It’s one of the strange facets of music writing that so many journalists seem to forget where they left their rose-tinted glasses. Perhaps they enjoyed themselves too much during those heady days yet why dump so many impressive bands in the same hole with that derogatory term, what does it gain?
Landfill. Indie.
You can imagine an online pitch meeting during lockdown with journalists aiming for something so hideous it’ll create a stir. Landfill. Indie. The term itself is intensely odious, as if the best efforts of certain bands should have never entered our ears, let alone the charts.
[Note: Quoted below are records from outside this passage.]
-- pv_equiv track=rewrite | github.com/Saurabhkumar726/Coding-Practice | LeetCode/2026-04-17_minimum-absolute-distance-between-mirror-pairs.py | minMirrorPairDistance
-- ===== SOURCE A (Python) =====
-- from typing import List
--
-- def minMirrorPairDistance(nums: List[int]) -> int:
--     def reverse(x):
--         return int(str(x)[::-1])
--
--     pos = {}
--     ans = float('inf')
--
--     for i, x in enumerate(nums):
--         # Check if current matches reverse of previous numbers
--         if x in pos:
--             ans = min(ans, i - pos[x])
--
--         rev = reverse(x)
--         pos[rev] = i  # store reversed value
--
--     return ans if ans != float('inf') else -1
-- ===== SOURCE B (Python) =====
-- def minMirrorPairDistance(nums):
--     def reverse(x):
--         return int(str(x)[::-1])
--
--     ans = float('inf')
--     for i in range(len(nums)):
--         for j in range(i):
--             if reverse(nums[j]) == nums[i]:
--                 ans = min(ans, i - j)
--     return ans if ans != float('inf') else -1
-- ===== Notes on version B (the rewrite author's own statement) =====
-- stated objective: simpler
-- what changed: Replaced the single pass that maintains a dict from reversed values to their latest index by a plain nested double loop that, for each index i, rescans all earlier indices j and compares reverse(nums[j]) with nums[i].
import Mathlib
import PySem

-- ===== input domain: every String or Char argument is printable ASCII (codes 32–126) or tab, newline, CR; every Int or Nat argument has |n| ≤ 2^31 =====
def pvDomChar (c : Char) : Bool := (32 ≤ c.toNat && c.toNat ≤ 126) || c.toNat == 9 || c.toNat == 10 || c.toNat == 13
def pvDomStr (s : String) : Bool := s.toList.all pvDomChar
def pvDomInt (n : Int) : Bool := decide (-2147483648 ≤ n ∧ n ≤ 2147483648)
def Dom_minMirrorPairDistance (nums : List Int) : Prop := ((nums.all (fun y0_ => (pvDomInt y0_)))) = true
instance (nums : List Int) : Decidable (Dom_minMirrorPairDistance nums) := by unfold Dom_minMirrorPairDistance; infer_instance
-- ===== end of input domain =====

-- B replaces A's dict of latest reversed-value indices by a plain nested double loop
-- rescanning all earlier indices (objective: simpler); equivalence is about return values.

-- ===== PORT A =====
-- reverse(x) = int(str(x)[::-1]); exact for x ≥ 0. For x < 0 Python raises ValueError
-- (excluded by Pre_); there the Option is none and we take the junk default 0.
def pyRevInt (x : Int) : Int :=
  (((PySem.Str.slice? (PySem.Int.toStr x) none none (-1)).bind PySem.Int.ofStr?).getD 0)

-- Python's min(ans, v) where ans starts as float('inf'), modelled as Option Int (none = inf)
def pyMinInf (ans : Option Int) (v : Int) : Option Int :=
  some (match ans with | none => v | some a => min a v)

-- the body of A's 'for i, x in enumerate(nums)' loop; state = (pos, ans)
def stepA (st : PySem.Dict Int Int × Option Int) (p : Int × Int) :
    PySem.Dict Int Int × Option Int :=
  let pos := st.1
  let ans := match pos.get? p.2 with
    | some j => pyMinInf st.2 (p.1 - j)
    | none => st.2
  (pos.insert (pyRevInt p.2) p.1, ans)

def minMirrorPairDistance (nums : List Int) : Int :=
  match ((PySem.List.enumerate nums).foldl stepA (PySem.Dict.empty, none)).2 with
  | some a => a
  | none => -1

-- ===== PORT B =====
-- the body of B's inner 'for j in range(i)' loop
def innerB (nums : List Int) (i : Int) (ans : Option Int) : Option Int :=
  (PySem.List.pyRange 0 i).foldl
    (fun ans j =>
      if pyRevInt (PySem.List.pyGetD nums j 0) = PySem.List.pyGetD nums i 0 then
        pyMinInf ans (i - j)
      else ans)
    ans

def minMirrorPairDistance_alt (nums : List Int) : Int :=
  match (PySem.List.pyRange 0 (nums.length : Int)).foldl (fun ans i => innerB nums i ans) none with
  | some a => a
  | none => -1

-- ===== PRECONDITION & SPEC =====
-- Pre_ excludes exactly the inputs where A raises: reverse(x) = int(str(x)[::-1]) raises
-- ValueError for any negative element ('21-').
def Pre_minMirrorPairDistance (nums : List Int) : Prop := ∀ x ∈ nums, 0 ≤ x
instance (nums : List Int) : Decidable (Pre_minMirrorPairDistance nums) := by
  unfold Pre_minMirrorPairDistance; infer_instance

def pvWitness_minMirrorPairDistance : List Int := [12, 21, 5, 21]

def Spec_minMirrorPairDistance (nums : List Int) (out : Int) : Prop :=
  out = minMirrorPairDistance_alt nums
instance (nums : List Int) (out : Int) : Decidable (Spec_minMirrorPairDistance nums out) := by
  unfold Spec_minMirrorPairDistance; infer_instance

-- ===== CLAIM (what is proved, stated in full; the proofs are below) =====
def Claim_equal_minMirrorPairDistance : Prop :=
  ∀ (nums : List Int), Dom_minMirrorPairDistance nums → Pre_minMirrorPairDistance nums →
    Spec_minMirrorPairDistance nums (minMirrorPairDistance nums)

-- ===== LEMMAS AND PROOFS =====

-- last index j of ys with pyRevInt ys[j] = v (what A's dict stores for key v)
def lastIdx (ys : List Int) (v : Int) : Option Int :=
  (PySem.List.enumerate ys).foldl (fun acc p => if pyRevInt p.2 = v then some p.1 else acc) none

theorem lastIdx_append (ys : List Int) (x v : Int) :
    lastIdx (ys ++ [x]) v = if pyRevInt x = v then some (ys.length : Int) else lastIdx ys v := by
  simp [lastIdx, PySem.List.enumerate_append, List.foldl_append, PySem.List.enumerate]

theorem lastIdx_bounds (ys : List Int) (v j : Int) (h : lastIdx ys v = some j) :
    0 ≤ j ∧ j < (ys.length : Int) := by
  induction ys using List.reverseRecOn with
  | nil => simp [lastIdx, PySem.List.enumerate] at h
  | append_singleton ys x ih =>
    rw [lastIdx_append] at h
    split at h
    · cases h; constructor <;> simp
    · have := ih h; simp; omega

theorem pyMinInf_absorb (ans : Option Int) (d e : Int) (h : e ≤ d) :
    pyMinInf (pyMinInf ans d) e = pyMinInf ans e := by
  cases ans <;> simp [pyMinInf] <;> omega

-- A's dict after the pass over ys maps each value v to the last index whose reverse is v
theorem dictA_spec (ys : List Int) (v : Int) :
    ((PySem.List.enumerate ys).foldl stepA (PySem.Dict.empty, none)).1.get? v = lastIdx ys v := by
  induction ys using List.reverseRecOn with
  | nil => simp [lastIdx, PySem.List.enumerate, PySem.Dict.empty, PySem.Dict.get?]
  | append_singleton ys x ih =>
    rw [lastIdx_append]
    simp only [PySem.List.enumerate_append, List.foldl_append, PySem.List.enumerate,
      List.foldl_cons, List.foldl_nil]
    rw [show (stepA ((PySem.List.enumerate ys).foldl stepA (PySem.Dict.empty, none))
        ((0 + ys.length : Int), x)).1
      = ((PySem.List.enumerate ys).foldl stepA (PySem.Dict.empty, none)).1.insert (pyRevInt x)
          ((ys.length : Int)) by simp [stepA]]
    rw [PySem.Dict.get?_insert, ih]
    by_cases hv : v = pyRevInt x <;> simp [hv] <;> simp [eq_comm] at * <;> simp [hv]

-- the inner rescan of ys computes min(ans, i - lastIdx ys x)
theorem inner_core (ys : List Int) (x i : Int) (ans : Option Int) :
    (PySem.List.pyRange 0 (ys.length : Int)).foldl
      (fun ans j => if pyRevInt (PySem.List.pyGetD ys j 0) = x then pyMinInf ans (i - j) else ans)
      ans
    = match lastIdx ys x with
      | none => ans
      | some j => pyMinInf ans (i - j) := by
  induction ys using List.reverseRecOn generalizing ans with
  | nil => simp [lastIdx, PySem.List.enumerate, PySem.List.pyRange]
  | append_singleton ys y ih =>
    rw [lastIdx_append]
    have hlen : ((ys ++ [y]).length : Int) = (ys.length : Int) + 1 := by simp
    rw [hlen, PySem.List.pyRange_one_succ_right (by positivity), List.foldl_append]
    have hcong : (PySem.List.pyRange 0 (ys.length : Int)).foldl
        (fun ans j => if pyRevInt (PySem.List.pyGetD (ys ++ [y]) j 0) = x then
          pyMinInf ans (i - j) else ans) ans
      = (PySem.List.pyRange 0 (ys.length : Int)).foldl
        (fun ans j => if pyRevInt (PySem.List.pyGetD ys j 0) = x then
          pyMinInf ans (i - j) else ans) ans := by
      apply PySem.List.foldl_congr_mem'
      intro j hj acc
      rw [PySem.List.mem_pyRange_one] at hj
      rw [PySem.List.pyGetD_eq_getElem _ _ hj.1 (by simp only [List.length_append, List.length_singleton]; omega),
        PySem.List.pyGetD_eq_getElem _ _ hj.1 (by omega),
        List.getElem_append_left (by omega)]
    rw [hcong, ih]
    have hy : PySem.List.pyGetD (ys ++ [y]) (ys.length : Int) 0 = y := by
      rw [PySem.List.pyGetD_eq_getElem _ _ (by positivity) (by simp)]
      simp
    simp only [List.foldl_cons, List.foldl_nil, hy]
    by_cases hrev : pyRevInt y = x
    · simp only [hrev, if_true]
      cases hlast : lastIdx ys x with
      | none => simp
      | some j =>
        have := lastIdx_bounds ys x j hlast
        simp only []
        exact pyMinInf_absorb ans _ _ (by omega)
    · simp [hrev]

-- main invariant: A's running answer equals B's outer fold over the same prefix
theorem ans_eq (ys : List Int) :
    ((PySem.List.enumerate ys).foldl stepA (PySem.Dict.empty, none)).2
      = (PySem.List.pyRange 0 (ys.length : Int)).foldl (fun ans i => innerB ys i ans) none := by
  induction ys using List.reverseRecOn with
  | nil => simp [PySem.List.enumerate, PySem.List.pyRange]
  | append_singleton ys x ih =>
    have hlen : ((ys ++ [x]).length : Int) = (ys.length : Int) + 1 := by simp
    rw [hlen, PySem.List.pyRange_one_succ_right (by positivity), List.foldl_append]
    -- the outer prefix over ys ++ [x] equals B's fold over ys
    have houter : (PySem.List.pyRange 0 (ys.length : Int)).foldl
          (fun ans i => innerB (ys ++ [x]) i ans) none
        = (PySem.List.pyRange 0 (ys.length : Int)).foldl (fun ans i => innerB ys i ans) none := by
      apply PySem.List.foldl_congr_mem'
      intro i hi acc
      rw [PySem.List.mem_pyRange_one] at hi
      unfold innerB
      have hgi : PySem.List.pyGetD (ys ++ [x]) i 0 = PySem.List.pyGetD ys i 0 := by
        rw [PySem.List.pyGetD_eq_getElem _ _ hi.1 (by simp only [List.length_append, List.length_singleton]; omega),
          PySem.List.pyGetD_eq_getElem _ _ hi.1 (by omega),
          List.getElem_append_left (by omega)]
      rw [hgi]
      apply PySem.List.foldl_congr_mem'
      intro j hj acc'
      rw [PySem.List.mem_pyRange_one] at hj
      rw [PySem.List.pyGetD_eq_getElem _ _ hj.1 (by simp only [List.length_append, List.length_singleton]; omega),
        PySem.List.pyGetD_eq_getElem _ _ hj.1 (by omega),
        List.getElem_append_left (by omega)]
    rw [houter, ← ih]
    -- A side: one more step
    simp only [PySem.List.enumerate_append, List.foldl_append, PySem.List.enumerate,
      List.foldl_cons, List.foldl_nil]
    -- B side: the last inner scan
    have hx : PySem.List.pyGetD (ys ++ [x]) (ys.length : Int) 0 = x := by
      rw [PySem.List.pyGetD_eq_getElem _ _ (by positivity) (by simp)]
      simp
    have hinner : innerB (ys ++ [x])
          ((ys.length : Int)) (((PySem.List.enumerate ys).foldl stepA (PySem.Dict.empty, none)).2)
        = match lastIdx ys x with
          | none => ((PySem.List.enumerate ys).foldl stepA (PySem.Dict.empty, none)).2
          | some j => pyMinInf (((PySem.List.enumerate ys).foldl stepA (PySem.Dict.empty, none)).2)
              ((ys.length : Int) - j) := by
      unfold innerB
      rw [hx]
      rw [← inner_core ys x (ys.length : Int)]
      apply PySem.List.foldl_congr_mem'
      intro j hj acc
      rw [PySem.List.mem_pyRange_one] at hj
      rw [PySem.List.pyGetD_eq_getElem _ _ hj.1 (by simp only [List.length_append, List.length_singleton]; omega),
        PySem.List.pyGetD_eq_getElem ys 0 hj.1 (by omega),
        List.getElem_append_left (by omega)]
    rw [show ((0 : Int) + ys.length) = (ys.length : Int) by omega] at *
    rw [hinner]
    have := dictA_spec ys x
    simp only [stepA, this]
    cases lastIdx ys x <;> simp

-- ===== VERDICT (by name: the statement is the Claim_ definition above) =====
theorem minMirrorPairDistance_spec : Claim_equal_minMirrorPairDistance := by
  intro nums _ _
  unfold Spec_minMirrorPairDistance minMirrorPairDistance minMirrorPairDistance_alt
  rw [ans_eq]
It’s what you should expect from journalists keen on putdowns and appearing cooler than thou rather than having to explain what they actually like.
Throughout the manuscript, I’ve tried to look back at the time as objectively as I can. Undoubtedly, there are highlights. Arctic Monkeys going number one with their first single. City-focused festivals sprouting into existence, independent publications like Sandman Magazine run by passionate music fans, and record labels being created to get the music out there. Fans propelling bands to stardom without the help of major labels via online message boards and file-sharing. The Cribs creating a localised music scene in Wakefield via their own recording and rehearsal space known as Springtime. Guerilla gigs. Local bands going on to secure record deals and realising their dreams.
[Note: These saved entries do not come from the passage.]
-- pv_equiv track=rewrite | github.com/daiuc/leafcutter2 | scripts/leafcutter_make_clusters.py | refine_linked
-- ===== SOURCE A (Python) =====
-- def refine_linked(clusters):
--     '''Re-cluster introns into clusters of linked introns
--
--     Linked introns are introns that share either 5' or 3' splice site
--
--     Parameters:
--     -----------
--     clusters : tuple
--         format is [((start, end), reads)], eg.
--         [((413430, 423479), 3), ((410646, 413144), 3), ((410646, 413147), 62), ((410646, 420671), 4)]
--
--     Returns:
--     --------
--     return : list of list
--         base element is a tuple, format: ((start, end), reads). e.g.
--         [[((413430, 423479), 3)], [((410646, 413144), 3), ((410646, 413147), 62), ((410646, 420671), 4)]]
--     '''
--
--     unassigned = [x for x in clusters[1:]]
--     current = [clusters[0]]
--     splicesites = set([current[0][0][0],current[0][0][1]]) # start & end of intron
--     newClusters = []
--     lastIntron = False
--     while len(unassigned) > 0:
--         finished = False
--
--         while not finished:
--             torm = [] # list fo introns to remove from unassigned
--             finished = True
--             for intron in unassigned:
--                 (start, end), count = intron
--                 if start in splicesites or end in splicesites: # if overlapping 5' or 3'
--                     current.append(intron) # store intron
--                     splicesites.add(start) # store 5' and 3' to splicesites
--                     splicesites.add(end)
--                     finished = False
--                     torm.append(intron) # mark to remove after check linkage
--
--             for intron in torm:
--                 unassigned.remove(intron)
--
--         newClusters.append(current)
--         current = []
--         if len(unassigned) > 0:
--             current = [unassigned[0]]
--             splicesites = set([current[0][0][0],current[0][0][1]])
--             if len(unassigned) == 1: # assign the last intron
--                 newClusters.append(current)
--             unassigned = unassigned[1:]
--
--     return newClusters
-- ===== SOURCE B (Python) =====
-- def refine_linked(clusters):
--     if not clusters:
--         return []
--     # Phase 1: merge splice sites into linked components (small-to-large merging).
--     comp = {}      # splice site -> component id
--     sites_of = {}  # component id -> list of sites currently labelled with that id
--     nid = 0
--     for (s, e), _ in clusters:
--         cs = comp.get(s)
--         ce = comp.get(e)
--         if cs is None and ce is None:
--             comp[s] = nid
--             comp[e] = nid
--             sites_of[nid] = [s] if s == e else [s, e]
--             nid += 1
--         elif cs is None:
--             comp[s] = ce
--             sites_of[ce].append(s)
--         elif ce is None:
--             comp[e] = cs
--             sites_of[cs].append(e)
--         elif cs != ce:
--             a, b = (cs, ce) if len(sites_of[cs]) >= len(sites_of[ce]) else (ce, cs)
--             for x in sites_of[b]:
--                 comp[x] = a
--             sites_of[a].extend(sites_of[b])
--             del sites_of[b]
--     # Phase 2: bucket introns by component, components in first-appearance order.
--     buckets = {}
--     for intron in clusters:
--         c = comp[intron[0][0]]
--         if c not in buckets:
--             buckets[c] = []
--         buckets[c].append(intron)
--     # Phase 3: replay the eager round-by-round expansion inside each component
--     # (introns of other components can never match, so this reproduces the order).
--     out = []
--     for members in buckets.values():
--         cluster = [members[0]]
--         sites = {members[0][0][0], members[0][0][1]}
--         rest = members[1:]
--         while rest:
--             torm = []
--             for intron in rest:
--                 (s, e), _ = intron
--                 if s in sites or e in sites:
--                     cluster.append(intron)
--                     sites.add(s)
--                     sites.add(e)
--                     torm.append(intron)
--             if not torm:
--                 break  # unreachable: members form one linked component
--             # drop, for each matched value, that many first occurrences (= list.remove each)
--             need = {}
--             for intron in torm:
--                 need[intron] = need.get(intron, 0) + 1
--             newrest = []
--             for intron in rest:
--                 k = need.get(intron, 0)
--                 if k:
--                     need[intron] = k - 1
--                 else:
--                     newrest.append(intron)
--             rest = newrest
--         out.append(cluster)
--     return out
-- ===== Notes on version B (the rewrite author's own statement) =====
-- stated objective: faster
-- what changed: A repeatedly rescans the whole remaining list (and does O(n) list.remove calls) to grow each cluster; B builds a splice-site -> component index once with small-to-large merging, buckets introns per component, and replays the eager round expansion only inside each (typically tiny) component.
-- intended difference: On single-element input A returns [] (the while-loop body never runs, so the lone intron is never emitted), while B returns [[intron]], the intended one-cluster result. — e.g. on refine_linked([((0, 1), 2)]): A returns [], B returns [[((0, 1), 2)]]
-- outside the precondition, e.g. on refine_linked([]): A raises IndexError, B returns []
import Mathlib
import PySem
It was an incredibly inventive and exciting time, yet Vice Magazine wants you to forget all that. Let’s not forget, the early 2000s found the British music industry in a difficult place. Oasis were still going strong, despite being on the slide. Festival line-ups seemed devoid of inspiration with bands, whose best days were behind them, commandeering the headline slots. Electroclash and alternative rock threatened to finish off what US Grunge had started. Hell, I remember Leeds Festival 2000 and literally fighting for survival in a Limp Bizkit moshpit after failing to find out who was on after The Bluetones. It was not an especially fun time.
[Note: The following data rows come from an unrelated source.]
-- pv_equiv track=rewrite | github.com/SlytherinStrive/Goodreads-challange | awards_scaper.py | merge_data_dicts
-- ===== SOURCE A (Python) =====
-- def merge_data_dicts(list_of_dictionaries):
--     all_data = {}
--     for dict in list_of_dictionaries:
--         for key, value in dict.items():
--             if key in all_data.keys():
--                 current_data = all_data[key]
--                 combined_data = current_data + value
--                 all_data[key] = combined_data
--             else:
--                 all_data[key] = value
--     return all_data
-- ===== SOURCE B (Python) =====
-- def merge_data_dicts(list_of_dictionaries):
--     # Pass 1: group all values per key, in encounter order.
--     groups = {}
--     for dictionary in list_of_dictionaries:
--         for key, value in dictionary.items():
--             groups[key] = groups.get(key, []) + [value]
--     # Pass 2: left-fold '+' over each key's value list (no initializer:
--     # a single value passes through unchanged).
--     result = {}
--     for key, values in groups.items():
--         merged = values[0]
--         for v in values[1:]:
--             merged = merged + v
--         result[key] = merged
--     return result
-- ===== Notes on version B (the rewrite author's own statement) =====
-- stated objective: alternative
-- what changed: Replaces A's accumulate-as-you-go merge with two differently shaped passes: first build a grouping dict key -> list of values in encounter order, then fold '+' left-to-right over each group to produce the merged dict.
import Mathlib
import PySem

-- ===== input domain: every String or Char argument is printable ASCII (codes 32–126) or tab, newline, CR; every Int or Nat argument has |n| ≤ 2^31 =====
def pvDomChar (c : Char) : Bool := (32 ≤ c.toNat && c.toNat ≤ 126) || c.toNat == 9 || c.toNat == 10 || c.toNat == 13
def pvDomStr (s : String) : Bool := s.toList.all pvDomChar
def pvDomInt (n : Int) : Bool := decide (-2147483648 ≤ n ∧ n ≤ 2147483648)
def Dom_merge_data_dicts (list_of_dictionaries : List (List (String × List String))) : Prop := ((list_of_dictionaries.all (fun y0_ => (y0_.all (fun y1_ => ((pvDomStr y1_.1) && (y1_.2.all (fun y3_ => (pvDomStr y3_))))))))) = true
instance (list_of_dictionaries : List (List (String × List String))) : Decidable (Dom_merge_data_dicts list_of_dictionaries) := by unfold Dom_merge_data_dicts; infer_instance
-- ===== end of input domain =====

-- B replaces A's accumulate-as-you-go merge by two passes: group values per key, then fold '+' over each group (objective: alternative decomposition).

-- ===== PORT A =====
-- 'all_data[key]' is guarded by 'key in all_data.keys()', so the lookup never raises; ported as getD (exact under the guard).
def merge_data_dicts (list_of_dictionaries : List (List (String × List String))) : List (String × List String) :=
  (list_of_dictionaries.foldl
    (fun all_data d =>
      d.foldl
        (fun all_data kv =>
          if all_data.keys.contains kv.1 then
            all_data.insert kv.1 (all_data.getD kv.1 [] ++ kv.2)
          else
            all_data.insert kv.1 kv.2)
        all_data)
    PySem.Dict.empty).items

-- ===== PORT B =====
-- left fold of '+' over a nonempty group ('merged = values[0]; for v in values[1:]: merged = merged + v'); [] case unreachable (groups are never empty)
def pvReduceAdd (vs : List (List String)) : List String :=
  match vs with
  | [] => []
  | h :: t => t.foldl (fun acc x => acc ++ x) h

def merge_data_dicts_alt (list_of_dictionaries : List (List (String × List String))) : List (String × List String) :=
  let groups : PySem.Dict String (List (List String)) :=
    list_of_dictionaries.foldl
      (fun groups d =>
        d.foldl (fun groups kv => groups.modify kv.1 [] (fun vs => vs ++ [kv.2])) groups)
      PySem.Dict.empty
  (groups.items.foldl
      (fun result p => result.insert p.1 (pvReduceAdd p.2))
      PySem.Dict.empty).items

-- ===== PRECONDITION & SPEC =====
def Spec_merge_data_dicts (list_of_dictionaries : List (List (String × List String))) (out : List (String × List String)) : Prop := out = merge_data_dicts_alt list_of_dictionaries
instance (list_of_dictionaries : List (List (String × List String))) (out : List (String × List String)) : Decidable (Spec_merge_data_dicts list_of_dictionaries out) := by unfold Spec_merge_data_dicts; infer_instance

-- ===== CLAIM (what is proved, stated in full; the proofs are below) =====
def Claim_equal_merge_data_dicts : Prop := ∀ (list_of_dictionaries : List (List (String × List String))), Dom_merge_data_dicts list_of_dictionaries → Spec_merge_data_dicts list_of_dictionaries (merge_data_dicts list_of_dictionaries)

-- ===== LEMMAS AND PROOFS =====

-- the relation between A's accumulator and B's grouping dict: same keys, A's value = flatten of B's group
def pvFlat (p : String × List (List String)) : String × List String := (p.1, p.2.flatten)

-- A's loop body (the if) is exactly 'modify key [] (· ++ value)'
theorem pvStepA_eq_modify (d : PySem.Dict String (List String)) (k : String) (v : List String) :
    (if d.keys.contains k then d.insert k (d.getD k [] ++ v) else d.insert k v)
      = d.modify k [] (fun vs => vs ++ v) := by
  have hkc : d.keys.contains k = d.contains k := by
    simp [PySem.Dict.contains_eq_decide_mem_keys]
  by_cases h : d.contains k = true
  · rw [if_pos (by rw [hkc]; exact h)]; rfl
  · have hf : d.contains k = false := by simpa using h
    rw [if_neg (by rw [hkc, hf]; simp)]
    simp [PySem.Dict.modify, PySem.Dict.getD_of_not_contains _ _ hf]

theorem pvKeys_eq {dA : PySem.Dict String (List String)} {dG : PySem.Dict String (List (List String))}
    (h : dA.items = dG.items.map pvFlat) : dA.keys = dG.keys := by
  simp only [PySem.Dict.keys, h, List.map_map]
  rfl

theorem pvRel_step (k : String) (v : List String)
    (dA : PySem.Dict String (List String)) (dG : PySem.Dict String (List (List String)))
    (hnd : dG.keys.Nodup) (h : dA.items = dG.items.map pvFlat) :
    (dA.modify k [] (fun vs => vs ++ v)).items
      = ((dG.modify k [] (fun vs => vs ++ [v])).items).map pvFlat := by
  have hkeys : dA.keys = dG.keys := pvKeys_eq h
  have hc : dA.contains k = dG.contains k := by
    simp [PySem.Dict.contains_eq_decide_mem_keys, hkeys]
  by_cases hG : dG.contains k = true
  · -- key already present: both replace the entry in place
    have hA : dA.contains k = true := by rw [hc]; exact hG
    -- find the group of k in dG
    have hkmem : k ∈ dG.keys := (PySem.Dict.contains_iff_mem_keys dG k).1 hG
    obtain ⟨p, hp, hpk⟩ : ∃ p ∈ dG.items, p.1 = k := by
      simpa [PySem.Dict.keys] using hkmem
    obtain ⟨k', vs⟩ := p
    cases hpk
    have hGget : dG.getD k' [] = vs := PySem.Dict.getD_of_mem_items dG hp hnd []
    have hAmem : (k', vs.flatten) ∈ dA.items := by
      rw [h]; exact List.mem_map.2 ⟨(k', vs), hp, rfl⟩
    have hndA : dA.keys.Nodup := by rw [hkeys]; exact hnd
    have hAget : dA.getD k' [] = vs.flatten := PySem.Dict.getD_of_mem_items dA hAmem hndA []
    simp only [PySem.Dict.modify, PySem.Dict.items_insert, hA, hG, if_pos, h,
      List.map_map, hGget, hAget]
    apply List.map_congr_left
    intro q _
    by_cases hq : q.1 == k'
    · simp [pvFlat, Function.comp, hq]
    · simp only [Function.comp, pvFlat]
      simp [hq]
  · -- fresh key: both append
    have hA : dA.contains k = false := by rw [hc]; simpa using hG
    have hG' : dG.contains k = false := by simpa using hG
    simp [PySem.Dict.modify, PySem.Dict.items_insert, hA, hG', h,
      PySem.Dict.getD_of_not_contains _ _ hA, PySem.Dict.getD_of_not_contains _ _ hG', pvFlat]

theorem pvRel_fold (xs : List (String × List String))
    (dA : PySem.Dict String (List String)) (dG : PySem.Dict String (List (List String)))
    (hnd : dG.keys.Nodup) (h : dA.items = dG.items.map pvFlat) :
    (xs.foldl (fun d kv => d.modify kv.1 [] (fun vs => vs ++ kv.2)) dA).items
      = ((xs.foldl (fun d kv => d.modify kv.1 [] (fun vs => vs ++ [kv.2])) dG).items).map pvFlat := by
  induction xs generalizing dA dG with
  | nil => simpa using h
  | cons kv t ih =>
      simp only [List.foldl_cons]
      refine ih _ _ ?_ (pvRel_step kv.1 kv.2 dA dG hnd h)
      have := PySem.Dict.nodup_keys_foldl_modify_key [kv] (fun x => x.1) []
        (fun d x vs => vs ++ [x.2]) dG hnd
      simpa using this

theorem pvReduceAdd_eq_flatten (vs : List (List String)) : pvReduceAdd vs = vs.flatten := by
  cases vs with
  | nil => rfl
  | cons h t => simp [pvReduceAdd, PySem.List.foldl_append_eq_flatten]

-- ===== VERDICT (by name: the statement is the Claim_ definition above) =====
theorem merge_data_dicts_spec : Claim_equal_merge_data_dicts := by
  intro l _
  unfold Spec_merge_data_dicts merge_data_dicts merge_data_dicts_alt
  -- A's branch is a modify
  have hA : ∀ (all_data : PySem.Dict String (List String)) (kv : String × List String),
      (if all_data.keys.contains kv.1 then
          all_data.insert kv.1 (all_data.getD kv.1 [] ++ kv.2)
        else all_data.insert kv.1 kv.2)
        = all_data.modify kv.1 [] (fun vs => vs ++ kv.2) := fun d kv => pvStepA_eq_modify d kv.1 kv.2
  simp only [hA]
  -- both double loops are single loops over the flattened pair list
  rw [← List.foldl_flatten, ← List.foldl_flatten]
  set xs := l.flatten with hxs
  set groups := xs.foldl (fun d kv => d.modify kv.1 [] (fun vs => vs ++ [kv.2])) PySem.Dict.empty with hg
  have hrel : (xs.foldl (fun d kv => d.modify kv.1 [] (fun vs => vs ++ kv.2)) PySem.Dict.empty).items
      = groups.items.map pvFlat :=
    pvRel_fold xs PySem.Dict.empty PySem.Dict.empty PySem.Dict.nodup_keys_empty (by rfl)
  have hndG : groups.keys.Nodup := by
    rw [hg]
    exact PySem.Dict.nodup_keys_foldl_modify_key xs (fun x => x.1) []
      (fun d x vs => vs ++ [x.2]) PySem.Dict.empty PySem.Dict.nodup_keys_empty
  have hfresh : (groups.items.foldl (fun r p => r.insert p.1 (pvReduceAdd p.2)) PySem.Dict.empty).items
      = PySem.Dict.empty.items ++ groups.items.map (fun p => (p.1, pvReduceAdd p.2)) := by
    refine PySem.Dict.items_foldl_insert_fresh groups.items (fun p => p.1) (fun p => pvReduceAdd p.2)
      PySem.Dict.empty (fun a _ => by simp [PySem.Dict.contains_empty]) ?_
    simpa [PySem.Dict.keys] using hndG
  rw [hrel, hfresh]
  have hpf : pvFlat = fun p : String × List (List String) => (p.1, p.2.flatten) := rfl
  have hrd : (fun p : String × List (List String) => (p.1, pvReduceAdd p.2))
      = fun p : String × List (List String) => (p.1, p.2.flatten) := by
    funext p; rw [pvReduceAdd_eq_flatten]
  rw [hrd, hpf]
  rfl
Then something magical happened almost overnight. The Strokes arrived and ushered in a New Rock Revolution with the likes of The Hives, The Vines, The White Stripes, and The Libertines. Franz Ferdinand and Kaiser Chiefs took the lead before The Coral, The Zutons, The Long Blondes, The Cribs, and Arctic Monkeys revitalised the British music scene.

Sure, some British bands snuck in and secured record deals yet that was largely due to the music industry cashing in on what was popular. Vice’s bitter, malicious piece proves difficult to stomach and looks to pour scorn on a moment in time when British guitar music had never seemed so popular. As if the magazine took aim at certain bands, and your own taste, to make you wonder what on earth compelled you to listen to THAT. But I did. I’ve still got several of the songs as digital files on my phone because I enjoyed them then and I enjoy them now.
Featured Songs From The New Yorkshire Wave
Perhaps inevitably, the article took aim at some of those bands featured in the New Yorkshire Wave.
Little Man Tate - House Party At Boothy’s
The Pigeon Detectives - Romantic Type
Bromheads Jacket - Woolley Bridge
*Special Mention* 29. The Automatic - Monster
Milburn - Send In The Boys
The Cribs - Men’s Needs
Arctic Monkeys - Mardy Bum
The Cribs - Hey Scenesters
Of course, I’ll always find favour with each of these tracks and Vice’s reasoning for their inclusion tends to back me up, the killjoys. Each track has its merits and they’re mainly about social commentary, as well as having fun. There’s a house party in Sheffield and going out to an indie disco to pull girls (‘Romantic Type’, just as Arctic Monkeys did with ‘Dancing Shoes’). A song about selfish Surrey Girls (‘Woolley Bridge’) and a girl being held hostage (‘Send In The Boys’).
The article’s arguments for including The Cribs TWICE should also not be ignored. For ‘Men’s Needs’, the fact that the song pushed the band into the mainstream is a strange argument for the song’s inclusion. As if the Wakefield trio had meticulously orchestrated the drum sounds to get them on the radio against the magazine’s wishes. Like the writers at Vice would have preferred to pat them on the head and know their place. Not enjoy widespread appeal, how dare they.
That the list also includes ‘Hey Scenesters’ appears to be a vindicative swipe, as if the Vice writer voting for it is concerned at how old he may appear when dancing to it at a wedding. That’s on you though, pal. Or perhaps the initial thought was that the single took aim at trendy magazine’s like Vice and this is a long-standing beef. Not that the band much care considering they’re still touring.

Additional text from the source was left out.